The entries below contain a line with "hF : PySem.Chars.find" and a line with "have hc1 : PySem.Str.count". Quote exactly those two lines and all lines between them.
(Materials provided begins)
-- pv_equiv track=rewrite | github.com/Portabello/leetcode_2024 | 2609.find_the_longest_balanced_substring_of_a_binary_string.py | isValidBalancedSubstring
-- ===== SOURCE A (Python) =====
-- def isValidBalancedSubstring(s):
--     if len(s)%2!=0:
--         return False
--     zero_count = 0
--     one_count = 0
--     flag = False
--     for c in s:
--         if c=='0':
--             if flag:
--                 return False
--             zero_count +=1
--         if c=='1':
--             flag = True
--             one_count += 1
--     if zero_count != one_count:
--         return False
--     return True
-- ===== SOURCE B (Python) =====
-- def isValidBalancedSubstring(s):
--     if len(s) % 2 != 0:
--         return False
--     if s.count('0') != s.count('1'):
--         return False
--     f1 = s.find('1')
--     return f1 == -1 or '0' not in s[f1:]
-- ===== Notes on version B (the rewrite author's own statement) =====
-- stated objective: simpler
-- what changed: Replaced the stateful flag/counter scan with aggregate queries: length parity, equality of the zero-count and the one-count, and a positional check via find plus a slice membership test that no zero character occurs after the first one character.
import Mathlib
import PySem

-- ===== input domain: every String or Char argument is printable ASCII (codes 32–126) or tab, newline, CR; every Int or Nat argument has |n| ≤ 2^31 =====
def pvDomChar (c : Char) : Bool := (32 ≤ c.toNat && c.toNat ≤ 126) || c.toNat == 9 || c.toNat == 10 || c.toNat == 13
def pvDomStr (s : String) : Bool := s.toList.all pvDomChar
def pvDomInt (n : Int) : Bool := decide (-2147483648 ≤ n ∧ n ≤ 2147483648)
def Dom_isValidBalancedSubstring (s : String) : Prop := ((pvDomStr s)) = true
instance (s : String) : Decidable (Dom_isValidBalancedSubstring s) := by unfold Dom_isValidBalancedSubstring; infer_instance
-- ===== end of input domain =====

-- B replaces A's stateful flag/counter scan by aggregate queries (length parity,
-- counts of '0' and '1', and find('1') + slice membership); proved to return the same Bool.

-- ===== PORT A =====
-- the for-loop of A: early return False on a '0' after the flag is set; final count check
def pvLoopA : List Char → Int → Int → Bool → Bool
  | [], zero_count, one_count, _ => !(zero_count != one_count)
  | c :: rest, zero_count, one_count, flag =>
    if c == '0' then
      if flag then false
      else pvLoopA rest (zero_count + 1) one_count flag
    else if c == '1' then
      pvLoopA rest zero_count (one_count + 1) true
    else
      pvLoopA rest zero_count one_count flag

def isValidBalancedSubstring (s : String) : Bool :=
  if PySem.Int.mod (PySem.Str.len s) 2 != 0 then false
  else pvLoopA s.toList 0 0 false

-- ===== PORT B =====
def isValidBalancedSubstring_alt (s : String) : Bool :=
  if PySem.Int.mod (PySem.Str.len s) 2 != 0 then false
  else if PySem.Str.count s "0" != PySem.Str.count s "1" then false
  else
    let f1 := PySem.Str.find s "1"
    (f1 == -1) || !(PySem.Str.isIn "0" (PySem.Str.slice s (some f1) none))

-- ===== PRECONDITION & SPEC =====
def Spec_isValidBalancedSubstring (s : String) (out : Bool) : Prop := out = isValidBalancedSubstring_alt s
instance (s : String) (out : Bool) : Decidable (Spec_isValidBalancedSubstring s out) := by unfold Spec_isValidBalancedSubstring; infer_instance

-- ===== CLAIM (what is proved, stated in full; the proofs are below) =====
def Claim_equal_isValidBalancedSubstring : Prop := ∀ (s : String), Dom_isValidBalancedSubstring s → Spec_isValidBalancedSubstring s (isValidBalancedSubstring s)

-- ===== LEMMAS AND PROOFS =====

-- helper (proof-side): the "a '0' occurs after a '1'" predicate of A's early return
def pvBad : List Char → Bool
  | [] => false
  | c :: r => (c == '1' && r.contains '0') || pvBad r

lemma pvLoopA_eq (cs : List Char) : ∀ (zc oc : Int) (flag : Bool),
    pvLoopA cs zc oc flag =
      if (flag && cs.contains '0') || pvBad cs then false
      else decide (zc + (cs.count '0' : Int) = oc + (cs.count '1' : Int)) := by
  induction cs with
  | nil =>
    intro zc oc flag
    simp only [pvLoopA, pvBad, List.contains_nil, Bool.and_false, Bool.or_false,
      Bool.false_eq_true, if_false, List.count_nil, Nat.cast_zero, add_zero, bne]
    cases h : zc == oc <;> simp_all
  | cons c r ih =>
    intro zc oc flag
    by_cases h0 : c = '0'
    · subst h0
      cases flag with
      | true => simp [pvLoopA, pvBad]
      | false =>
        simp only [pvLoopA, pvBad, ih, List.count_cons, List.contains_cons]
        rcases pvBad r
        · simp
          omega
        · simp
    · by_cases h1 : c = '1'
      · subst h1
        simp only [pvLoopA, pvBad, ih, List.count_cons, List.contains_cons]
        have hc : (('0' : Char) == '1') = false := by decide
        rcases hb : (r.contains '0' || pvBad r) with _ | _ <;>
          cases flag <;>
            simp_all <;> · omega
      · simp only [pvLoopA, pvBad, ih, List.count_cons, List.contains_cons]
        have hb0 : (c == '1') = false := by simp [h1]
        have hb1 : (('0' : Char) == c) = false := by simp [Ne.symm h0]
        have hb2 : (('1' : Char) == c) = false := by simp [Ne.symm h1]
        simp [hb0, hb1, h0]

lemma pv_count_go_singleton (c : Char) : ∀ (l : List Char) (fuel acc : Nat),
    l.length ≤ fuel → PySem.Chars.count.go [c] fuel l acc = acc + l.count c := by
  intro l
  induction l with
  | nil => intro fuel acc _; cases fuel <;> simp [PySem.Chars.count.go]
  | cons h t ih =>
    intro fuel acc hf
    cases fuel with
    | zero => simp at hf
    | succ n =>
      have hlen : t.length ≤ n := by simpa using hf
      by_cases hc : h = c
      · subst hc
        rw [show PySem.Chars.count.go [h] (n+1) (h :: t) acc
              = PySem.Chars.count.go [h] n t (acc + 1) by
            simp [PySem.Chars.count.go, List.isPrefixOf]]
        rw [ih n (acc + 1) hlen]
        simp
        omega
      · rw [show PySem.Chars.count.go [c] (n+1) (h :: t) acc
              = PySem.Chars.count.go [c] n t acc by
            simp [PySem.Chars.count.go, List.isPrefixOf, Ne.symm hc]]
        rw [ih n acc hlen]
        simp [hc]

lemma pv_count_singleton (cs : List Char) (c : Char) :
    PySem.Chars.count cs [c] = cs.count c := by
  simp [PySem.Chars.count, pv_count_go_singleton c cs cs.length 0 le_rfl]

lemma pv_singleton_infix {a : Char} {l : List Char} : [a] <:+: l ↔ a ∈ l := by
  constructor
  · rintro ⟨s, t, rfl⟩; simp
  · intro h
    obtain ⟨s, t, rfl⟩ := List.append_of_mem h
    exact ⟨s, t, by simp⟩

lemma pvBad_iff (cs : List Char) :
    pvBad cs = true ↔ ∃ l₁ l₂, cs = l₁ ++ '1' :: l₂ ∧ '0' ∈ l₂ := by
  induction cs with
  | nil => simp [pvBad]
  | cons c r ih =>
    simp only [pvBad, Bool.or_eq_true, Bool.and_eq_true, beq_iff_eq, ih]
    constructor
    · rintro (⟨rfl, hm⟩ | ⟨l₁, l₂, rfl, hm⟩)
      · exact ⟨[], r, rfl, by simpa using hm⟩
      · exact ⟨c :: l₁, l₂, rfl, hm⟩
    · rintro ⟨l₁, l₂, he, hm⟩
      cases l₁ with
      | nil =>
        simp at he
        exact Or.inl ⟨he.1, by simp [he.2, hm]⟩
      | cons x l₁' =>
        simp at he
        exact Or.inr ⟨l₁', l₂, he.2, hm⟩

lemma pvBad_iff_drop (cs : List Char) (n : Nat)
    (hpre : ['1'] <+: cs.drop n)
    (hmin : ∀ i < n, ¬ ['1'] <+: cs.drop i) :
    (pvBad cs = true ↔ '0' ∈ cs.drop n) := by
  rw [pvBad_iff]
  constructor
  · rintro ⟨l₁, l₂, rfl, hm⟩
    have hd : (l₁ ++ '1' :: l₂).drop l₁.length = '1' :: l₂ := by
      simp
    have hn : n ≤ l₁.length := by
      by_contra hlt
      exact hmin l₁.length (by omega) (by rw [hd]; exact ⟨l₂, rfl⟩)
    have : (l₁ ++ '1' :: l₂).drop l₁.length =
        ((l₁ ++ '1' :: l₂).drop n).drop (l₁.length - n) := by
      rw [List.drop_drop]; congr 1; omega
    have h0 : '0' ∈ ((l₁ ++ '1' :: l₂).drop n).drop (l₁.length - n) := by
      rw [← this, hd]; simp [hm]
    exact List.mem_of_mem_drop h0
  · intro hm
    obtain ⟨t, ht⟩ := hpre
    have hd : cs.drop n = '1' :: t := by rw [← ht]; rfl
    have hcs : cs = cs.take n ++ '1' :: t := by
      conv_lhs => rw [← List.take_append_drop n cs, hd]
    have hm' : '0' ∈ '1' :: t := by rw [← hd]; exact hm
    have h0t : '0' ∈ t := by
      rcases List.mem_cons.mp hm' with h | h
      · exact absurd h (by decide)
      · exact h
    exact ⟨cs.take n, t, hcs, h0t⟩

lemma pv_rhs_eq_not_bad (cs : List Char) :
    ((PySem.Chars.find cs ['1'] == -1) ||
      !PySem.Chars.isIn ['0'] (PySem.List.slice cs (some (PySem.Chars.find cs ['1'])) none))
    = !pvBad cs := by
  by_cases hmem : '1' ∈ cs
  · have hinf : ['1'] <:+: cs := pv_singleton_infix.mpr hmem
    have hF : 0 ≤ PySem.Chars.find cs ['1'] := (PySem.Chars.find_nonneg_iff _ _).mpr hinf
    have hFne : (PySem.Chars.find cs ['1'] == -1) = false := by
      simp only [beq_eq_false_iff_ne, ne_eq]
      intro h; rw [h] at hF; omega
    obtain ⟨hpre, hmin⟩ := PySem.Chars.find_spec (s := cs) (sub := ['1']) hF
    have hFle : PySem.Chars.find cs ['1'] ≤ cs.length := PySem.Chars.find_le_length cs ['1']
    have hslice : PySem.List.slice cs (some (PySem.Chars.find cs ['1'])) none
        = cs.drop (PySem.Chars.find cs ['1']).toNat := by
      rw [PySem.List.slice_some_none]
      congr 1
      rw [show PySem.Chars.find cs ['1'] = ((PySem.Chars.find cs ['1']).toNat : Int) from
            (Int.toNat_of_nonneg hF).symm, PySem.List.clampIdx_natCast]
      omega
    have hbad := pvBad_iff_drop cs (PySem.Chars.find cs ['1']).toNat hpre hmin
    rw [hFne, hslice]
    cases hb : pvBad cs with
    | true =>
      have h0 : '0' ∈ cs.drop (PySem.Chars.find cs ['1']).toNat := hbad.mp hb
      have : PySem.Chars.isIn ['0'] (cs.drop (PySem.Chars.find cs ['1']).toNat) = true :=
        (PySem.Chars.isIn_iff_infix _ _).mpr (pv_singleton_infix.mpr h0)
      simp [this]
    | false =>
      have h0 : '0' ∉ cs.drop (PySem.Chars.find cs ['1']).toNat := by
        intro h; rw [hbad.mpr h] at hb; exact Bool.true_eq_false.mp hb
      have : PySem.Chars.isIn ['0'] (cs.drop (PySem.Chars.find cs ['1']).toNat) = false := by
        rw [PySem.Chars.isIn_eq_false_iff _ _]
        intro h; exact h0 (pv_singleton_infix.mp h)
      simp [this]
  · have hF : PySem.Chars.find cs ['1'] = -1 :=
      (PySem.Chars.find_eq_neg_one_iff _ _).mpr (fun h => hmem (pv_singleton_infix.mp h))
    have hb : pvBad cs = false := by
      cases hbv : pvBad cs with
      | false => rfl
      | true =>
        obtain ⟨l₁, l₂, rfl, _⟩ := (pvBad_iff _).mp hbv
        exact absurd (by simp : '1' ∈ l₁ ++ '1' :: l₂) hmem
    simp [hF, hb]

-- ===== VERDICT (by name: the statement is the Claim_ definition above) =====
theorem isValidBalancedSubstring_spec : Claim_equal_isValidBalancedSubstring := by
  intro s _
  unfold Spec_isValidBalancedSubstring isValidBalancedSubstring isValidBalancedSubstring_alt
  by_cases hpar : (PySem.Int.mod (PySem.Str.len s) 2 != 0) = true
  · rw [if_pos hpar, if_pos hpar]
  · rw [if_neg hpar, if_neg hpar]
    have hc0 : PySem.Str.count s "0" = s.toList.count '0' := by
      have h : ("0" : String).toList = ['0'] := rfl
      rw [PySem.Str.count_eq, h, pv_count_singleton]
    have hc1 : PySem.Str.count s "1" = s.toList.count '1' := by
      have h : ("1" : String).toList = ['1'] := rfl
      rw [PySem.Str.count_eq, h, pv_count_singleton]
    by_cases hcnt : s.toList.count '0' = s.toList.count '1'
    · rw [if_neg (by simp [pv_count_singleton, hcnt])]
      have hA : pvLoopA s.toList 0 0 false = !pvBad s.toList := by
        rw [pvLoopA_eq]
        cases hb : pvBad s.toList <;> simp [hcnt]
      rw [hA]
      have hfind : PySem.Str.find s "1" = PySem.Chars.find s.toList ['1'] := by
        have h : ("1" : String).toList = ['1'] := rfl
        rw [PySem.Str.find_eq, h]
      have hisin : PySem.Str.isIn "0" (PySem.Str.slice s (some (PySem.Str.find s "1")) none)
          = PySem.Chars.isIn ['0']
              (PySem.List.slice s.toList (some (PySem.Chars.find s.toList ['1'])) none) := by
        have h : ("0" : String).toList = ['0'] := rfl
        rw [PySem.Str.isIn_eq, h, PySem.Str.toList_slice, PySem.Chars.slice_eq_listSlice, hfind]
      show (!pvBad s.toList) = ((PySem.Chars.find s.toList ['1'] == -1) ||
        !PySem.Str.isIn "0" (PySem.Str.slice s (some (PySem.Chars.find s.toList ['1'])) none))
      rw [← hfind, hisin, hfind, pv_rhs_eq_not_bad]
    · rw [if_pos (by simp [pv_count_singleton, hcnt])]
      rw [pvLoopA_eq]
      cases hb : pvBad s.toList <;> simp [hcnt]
(Materials provided ends)
Solution to this problem.
  · have hF : PySem.Chars.find cs ['1'] = -1 :=
      (PySem.Chars.find_eq_neg_one_iff _ _).mpr (fun h => hmem (pv_singleton_infix.mp h))
    have hb : pvBad cs = false := by
      cases hbv : pvBad cs with
      | false => rfl
      | true =>
        obtain ⟨l₁, l₂, rfl, _⟩ := (pvBad_iff _).mp hbv
        exact absurd (by simp : '1' ∈ l₁ ++ '1' :: l₂) hmem
    simp [hF, hb]

-- ===== VERDICT (by name: the statement is the Claim_ definition above) =====
theorem isValidBalancedSubstring_spec : Claim_equal_isValidBalancedSubstring := by
  intro s _
  unfold Spec_isValidBalancedSubstring isValidBalancedSubstring isValidBalancedSubstring_alt
  by_cases hpar : (PySem.Int.mod (PySem.Str.len s) 2 != 0) = true
  · rw [if_pos hpar, if_pos hpar]
  · rw [if_neg hpar, if_neg hpar]
    have hc0 : PySem.Str.count s "0" = s.toList.count '0' := by
      have h : ("0" : String).toList = ['0'] := rfl
      rw [PySem.Str.count_eq, h, pv_count_singleton]
    have hc1 : PySem.Str.count s "1" = s.toList.count '1' := by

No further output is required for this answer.